_What is expected_
Please transcribe exactly, and only, the lines of the data below between the line holding "-- stated objective: simpler" and the line holding "import PySem", inclusive.

(Dataset content Opens)

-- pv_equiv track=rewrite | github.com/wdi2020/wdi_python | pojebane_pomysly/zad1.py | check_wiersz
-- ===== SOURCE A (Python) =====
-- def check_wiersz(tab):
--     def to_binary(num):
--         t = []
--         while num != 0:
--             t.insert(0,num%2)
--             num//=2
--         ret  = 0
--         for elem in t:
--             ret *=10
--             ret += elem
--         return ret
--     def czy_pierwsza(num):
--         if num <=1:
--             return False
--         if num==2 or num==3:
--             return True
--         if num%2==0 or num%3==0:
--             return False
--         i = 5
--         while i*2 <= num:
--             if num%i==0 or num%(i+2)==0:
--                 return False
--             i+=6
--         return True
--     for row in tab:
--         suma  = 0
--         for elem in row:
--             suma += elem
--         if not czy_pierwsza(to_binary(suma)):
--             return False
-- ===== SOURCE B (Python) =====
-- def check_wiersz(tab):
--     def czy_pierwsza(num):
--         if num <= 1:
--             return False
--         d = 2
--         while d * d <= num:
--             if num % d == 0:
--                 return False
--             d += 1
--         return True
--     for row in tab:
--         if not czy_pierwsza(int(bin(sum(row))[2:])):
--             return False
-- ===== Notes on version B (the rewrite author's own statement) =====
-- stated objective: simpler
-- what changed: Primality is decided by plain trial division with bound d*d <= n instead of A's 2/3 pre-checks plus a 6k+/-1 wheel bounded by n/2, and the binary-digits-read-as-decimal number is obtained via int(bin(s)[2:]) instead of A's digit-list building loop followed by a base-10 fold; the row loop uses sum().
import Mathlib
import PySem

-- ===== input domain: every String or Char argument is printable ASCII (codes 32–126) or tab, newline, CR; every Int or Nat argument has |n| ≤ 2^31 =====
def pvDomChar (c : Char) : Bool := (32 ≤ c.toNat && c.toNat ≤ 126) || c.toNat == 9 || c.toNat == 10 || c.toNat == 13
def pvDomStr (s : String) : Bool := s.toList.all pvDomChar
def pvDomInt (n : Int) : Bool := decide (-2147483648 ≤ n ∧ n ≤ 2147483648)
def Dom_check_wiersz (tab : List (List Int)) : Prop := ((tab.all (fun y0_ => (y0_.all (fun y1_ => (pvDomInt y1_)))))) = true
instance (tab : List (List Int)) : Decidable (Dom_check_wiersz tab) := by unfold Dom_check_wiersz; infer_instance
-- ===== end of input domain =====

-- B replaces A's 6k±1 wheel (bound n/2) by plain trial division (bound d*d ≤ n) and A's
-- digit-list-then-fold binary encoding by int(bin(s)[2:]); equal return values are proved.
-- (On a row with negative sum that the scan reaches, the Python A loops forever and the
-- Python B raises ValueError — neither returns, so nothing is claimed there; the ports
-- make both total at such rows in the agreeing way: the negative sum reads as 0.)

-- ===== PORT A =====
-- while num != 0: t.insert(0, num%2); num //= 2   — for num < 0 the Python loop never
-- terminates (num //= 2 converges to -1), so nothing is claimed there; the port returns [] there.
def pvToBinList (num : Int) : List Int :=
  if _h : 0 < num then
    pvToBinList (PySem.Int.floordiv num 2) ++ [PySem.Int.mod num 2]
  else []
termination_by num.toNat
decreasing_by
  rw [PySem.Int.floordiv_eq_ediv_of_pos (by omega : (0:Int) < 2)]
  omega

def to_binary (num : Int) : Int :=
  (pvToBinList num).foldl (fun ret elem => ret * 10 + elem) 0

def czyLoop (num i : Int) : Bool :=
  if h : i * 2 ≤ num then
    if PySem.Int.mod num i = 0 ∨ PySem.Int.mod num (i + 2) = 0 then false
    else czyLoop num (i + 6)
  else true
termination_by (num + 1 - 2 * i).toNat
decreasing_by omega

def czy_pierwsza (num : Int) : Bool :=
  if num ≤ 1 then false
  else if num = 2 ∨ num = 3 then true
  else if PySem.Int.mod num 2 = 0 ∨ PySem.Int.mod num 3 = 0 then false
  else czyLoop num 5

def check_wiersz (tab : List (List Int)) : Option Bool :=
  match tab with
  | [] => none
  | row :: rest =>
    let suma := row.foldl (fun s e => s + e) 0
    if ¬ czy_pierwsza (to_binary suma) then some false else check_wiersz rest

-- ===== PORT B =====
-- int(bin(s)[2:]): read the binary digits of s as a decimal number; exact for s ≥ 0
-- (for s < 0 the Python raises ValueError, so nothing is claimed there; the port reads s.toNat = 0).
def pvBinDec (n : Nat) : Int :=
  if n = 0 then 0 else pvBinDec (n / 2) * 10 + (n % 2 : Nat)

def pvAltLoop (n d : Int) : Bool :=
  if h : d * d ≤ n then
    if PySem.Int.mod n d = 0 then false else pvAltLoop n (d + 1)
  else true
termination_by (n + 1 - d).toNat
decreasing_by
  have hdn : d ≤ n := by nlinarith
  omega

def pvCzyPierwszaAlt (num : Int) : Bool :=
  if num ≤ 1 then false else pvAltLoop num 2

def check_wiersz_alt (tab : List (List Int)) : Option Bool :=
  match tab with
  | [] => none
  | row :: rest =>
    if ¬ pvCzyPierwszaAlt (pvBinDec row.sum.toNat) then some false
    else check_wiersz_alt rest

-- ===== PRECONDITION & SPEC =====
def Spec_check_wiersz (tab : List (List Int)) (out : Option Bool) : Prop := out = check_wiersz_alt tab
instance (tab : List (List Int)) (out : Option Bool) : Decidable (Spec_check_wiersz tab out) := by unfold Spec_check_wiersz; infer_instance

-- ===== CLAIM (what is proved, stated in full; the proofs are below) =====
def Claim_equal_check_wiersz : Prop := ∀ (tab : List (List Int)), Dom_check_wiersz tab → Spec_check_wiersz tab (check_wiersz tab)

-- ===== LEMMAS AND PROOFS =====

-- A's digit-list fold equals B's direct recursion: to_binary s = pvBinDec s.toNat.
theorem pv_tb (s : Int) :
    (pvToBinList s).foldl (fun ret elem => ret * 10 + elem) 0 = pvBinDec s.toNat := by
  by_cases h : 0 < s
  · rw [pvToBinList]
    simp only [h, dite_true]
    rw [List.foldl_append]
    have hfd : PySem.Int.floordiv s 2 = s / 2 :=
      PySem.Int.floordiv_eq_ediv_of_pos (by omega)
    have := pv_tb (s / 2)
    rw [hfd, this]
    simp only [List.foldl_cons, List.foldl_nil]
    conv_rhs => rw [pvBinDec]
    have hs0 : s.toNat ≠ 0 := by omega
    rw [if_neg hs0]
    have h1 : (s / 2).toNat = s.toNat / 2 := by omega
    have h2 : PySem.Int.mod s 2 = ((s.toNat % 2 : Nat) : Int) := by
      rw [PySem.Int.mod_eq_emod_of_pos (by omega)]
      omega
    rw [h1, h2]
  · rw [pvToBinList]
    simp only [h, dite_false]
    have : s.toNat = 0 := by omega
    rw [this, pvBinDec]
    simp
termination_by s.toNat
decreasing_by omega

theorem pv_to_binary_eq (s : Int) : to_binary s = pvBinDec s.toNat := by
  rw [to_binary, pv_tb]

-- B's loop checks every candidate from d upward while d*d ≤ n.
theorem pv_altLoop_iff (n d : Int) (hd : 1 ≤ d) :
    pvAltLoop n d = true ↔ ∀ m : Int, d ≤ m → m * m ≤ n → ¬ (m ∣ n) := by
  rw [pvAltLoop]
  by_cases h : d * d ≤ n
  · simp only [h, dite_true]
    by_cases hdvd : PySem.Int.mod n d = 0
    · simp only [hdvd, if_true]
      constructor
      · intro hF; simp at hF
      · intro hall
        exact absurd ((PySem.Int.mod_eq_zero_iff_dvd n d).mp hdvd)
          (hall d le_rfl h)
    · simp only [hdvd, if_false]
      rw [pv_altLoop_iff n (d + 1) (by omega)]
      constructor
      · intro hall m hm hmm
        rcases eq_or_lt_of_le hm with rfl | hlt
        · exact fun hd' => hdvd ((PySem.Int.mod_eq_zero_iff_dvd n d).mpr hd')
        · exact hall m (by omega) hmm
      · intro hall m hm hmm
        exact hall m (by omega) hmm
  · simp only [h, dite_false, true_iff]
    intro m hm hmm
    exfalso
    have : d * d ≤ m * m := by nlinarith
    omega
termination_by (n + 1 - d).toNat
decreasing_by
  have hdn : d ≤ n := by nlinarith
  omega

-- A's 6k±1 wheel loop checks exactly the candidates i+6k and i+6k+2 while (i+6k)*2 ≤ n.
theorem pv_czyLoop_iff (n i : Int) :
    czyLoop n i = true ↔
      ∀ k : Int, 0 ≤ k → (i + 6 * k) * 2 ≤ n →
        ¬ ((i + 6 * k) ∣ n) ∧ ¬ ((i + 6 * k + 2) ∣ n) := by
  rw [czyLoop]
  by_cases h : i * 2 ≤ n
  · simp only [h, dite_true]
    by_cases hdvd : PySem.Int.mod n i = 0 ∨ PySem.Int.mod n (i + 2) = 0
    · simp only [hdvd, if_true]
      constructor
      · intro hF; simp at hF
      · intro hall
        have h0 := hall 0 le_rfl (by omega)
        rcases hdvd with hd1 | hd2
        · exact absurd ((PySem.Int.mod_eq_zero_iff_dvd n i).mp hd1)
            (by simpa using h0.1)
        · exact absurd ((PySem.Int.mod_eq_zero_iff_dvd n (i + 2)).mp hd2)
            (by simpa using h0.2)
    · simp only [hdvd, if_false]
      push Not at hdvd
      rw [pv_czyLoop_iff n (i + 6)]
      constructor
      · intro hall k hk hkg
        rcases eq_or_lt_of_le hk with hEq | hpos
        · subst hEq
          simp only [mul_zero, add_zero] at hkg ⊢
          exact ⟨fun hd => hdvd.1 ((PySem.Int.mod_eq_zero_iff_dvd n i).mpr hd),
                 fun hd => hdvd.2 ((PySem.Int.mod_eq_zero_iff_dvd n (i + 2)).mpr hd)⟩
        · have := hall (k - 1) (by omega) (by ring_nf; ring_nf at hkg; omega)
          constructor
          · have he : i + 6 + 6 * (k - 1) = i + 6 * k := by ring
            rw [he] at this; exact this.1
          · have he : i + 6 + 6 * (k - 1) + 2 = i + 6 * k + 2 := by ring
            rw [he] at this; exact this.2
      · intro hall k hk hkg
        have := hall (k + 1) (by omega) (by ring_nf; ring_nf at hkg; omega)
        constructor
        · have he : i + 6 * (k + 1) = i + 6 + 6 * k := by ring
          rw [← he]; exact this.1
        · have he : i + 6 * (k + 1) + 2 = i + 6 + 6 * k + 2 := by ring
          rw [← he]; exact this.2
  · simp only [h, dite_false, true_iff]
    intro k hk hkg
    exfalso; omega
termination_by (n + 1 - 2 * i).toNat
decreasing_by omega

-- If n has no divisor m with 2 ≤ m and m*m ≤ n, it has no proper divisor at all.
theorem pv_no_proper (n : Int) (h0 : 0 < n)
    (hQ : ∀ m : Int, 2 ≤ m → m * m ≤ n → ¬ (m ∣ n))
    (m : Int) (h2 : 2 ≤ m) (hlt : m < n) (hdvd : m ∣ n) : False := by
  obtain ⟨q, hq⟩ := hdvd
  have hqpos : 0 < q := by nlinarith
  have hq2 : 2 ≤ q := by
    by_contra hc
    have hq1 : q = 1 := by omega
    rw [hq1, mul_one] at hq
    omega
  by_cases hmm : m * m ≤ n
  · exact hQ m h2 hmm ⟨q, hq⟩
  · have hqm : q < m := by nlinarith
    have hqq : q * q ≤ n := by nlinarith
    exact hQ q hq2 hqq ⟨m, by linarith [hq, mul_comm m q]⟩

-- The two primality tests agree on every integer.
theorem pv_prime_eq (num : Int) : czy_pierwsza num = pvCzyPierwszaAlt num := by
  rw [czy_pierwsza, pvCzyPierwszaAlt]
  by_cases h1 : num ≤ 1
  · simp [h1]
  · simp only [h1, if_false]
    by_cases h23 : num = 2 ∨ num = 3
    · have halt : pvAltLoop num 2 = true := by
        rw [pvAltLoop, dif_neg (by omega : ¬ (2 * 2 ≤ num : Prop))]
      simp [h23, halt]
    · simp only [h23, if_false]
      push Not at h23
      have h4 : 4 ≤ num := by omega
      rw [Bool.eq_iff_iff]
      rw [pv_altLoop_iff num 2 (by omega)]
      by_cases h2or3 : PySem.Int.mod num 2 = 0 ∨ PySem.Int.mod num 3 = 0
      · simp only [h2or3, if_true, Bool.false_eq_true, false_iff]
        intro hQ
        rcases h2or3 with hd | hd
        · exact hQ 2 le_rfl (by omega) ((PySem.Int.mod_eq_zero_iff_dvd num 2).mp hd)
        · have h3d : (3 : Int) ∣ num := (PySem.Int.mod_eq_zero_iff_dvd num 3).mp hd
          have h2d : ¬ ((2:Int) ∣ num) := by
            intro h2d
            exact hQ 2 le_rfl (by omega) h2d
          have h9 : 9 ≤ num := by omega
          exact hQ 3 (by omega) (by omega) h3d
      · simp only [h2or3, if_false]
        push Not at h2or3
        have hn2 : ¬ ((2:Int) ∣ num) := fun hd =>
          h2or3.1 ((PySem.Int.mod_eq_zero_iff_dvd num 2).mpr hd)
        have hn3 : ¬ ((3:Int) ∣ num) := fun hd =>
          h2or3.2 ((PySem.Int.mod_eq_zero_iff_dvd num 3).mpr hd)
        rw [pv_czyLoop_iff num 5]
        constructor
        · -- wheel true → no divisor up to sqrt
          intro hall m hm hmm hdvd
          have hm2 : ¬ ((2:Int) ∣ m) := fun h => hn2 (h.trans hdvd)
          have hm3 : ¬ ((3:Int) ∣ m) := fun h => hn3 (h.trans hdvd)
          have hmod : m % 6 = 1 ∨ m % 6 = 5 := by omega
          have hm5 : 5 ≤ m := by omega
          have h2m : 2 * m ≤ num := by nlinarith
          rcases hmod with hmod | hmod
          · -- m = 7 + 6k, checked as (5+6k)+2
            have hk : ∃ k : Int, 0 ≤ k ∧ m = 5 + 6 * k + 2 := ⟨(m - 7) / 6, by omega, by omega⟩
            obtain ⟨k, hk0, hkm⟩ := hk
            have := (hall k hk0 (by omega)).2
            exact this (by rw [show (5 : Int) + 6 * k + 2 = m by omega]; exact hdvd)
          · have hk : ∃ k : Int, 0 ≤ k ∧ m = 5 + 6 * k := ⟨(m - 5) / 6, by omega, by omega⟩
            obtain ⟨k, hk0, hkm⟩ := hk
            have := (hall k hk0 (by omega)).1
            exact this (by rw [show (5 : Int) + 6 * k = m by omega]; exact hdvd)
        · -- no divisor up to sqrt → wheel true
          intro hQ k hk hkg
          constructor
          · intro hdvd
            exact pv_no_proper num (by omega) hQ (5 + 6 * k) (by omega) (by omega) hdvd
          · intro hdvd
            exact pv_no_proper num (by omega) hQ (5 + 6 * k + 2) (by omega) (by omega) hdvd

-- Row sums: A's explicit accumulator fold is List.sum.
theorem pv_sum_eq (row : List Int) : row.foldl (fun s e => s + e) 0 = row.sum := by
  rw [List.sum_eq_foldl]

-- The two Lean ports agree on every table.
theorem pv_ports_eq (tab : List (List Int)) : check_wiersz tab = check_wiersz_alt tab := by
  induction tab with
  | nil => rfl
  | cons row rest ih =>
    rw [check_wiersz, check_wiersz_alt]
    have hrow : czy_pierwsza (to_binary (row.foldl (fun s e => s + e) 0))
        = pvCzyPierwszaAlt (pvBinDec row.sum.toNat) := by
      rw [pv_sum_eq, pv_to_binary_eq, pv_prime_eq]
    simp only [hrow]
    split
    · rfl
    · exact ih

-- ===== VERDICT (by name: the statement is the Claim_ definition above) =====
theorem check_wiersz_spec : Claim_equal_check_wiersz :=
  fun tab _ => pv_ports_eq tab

(Dataset content Closes)

_Task result_
-- stated objective: simpler
-- what changed: Primality is decided by plain trial division with bound d*d <= n instead of A's 2/3 pre-checks plus a 6k+/-1 wheel bounded by n/2, and the binary-digits-read-as-decimal number is obtained via int(bin(s)[2:]) instead of A's digit-list building loop followed by a base-10 fold; the row loop uses sum().
import Mathlib
import PySem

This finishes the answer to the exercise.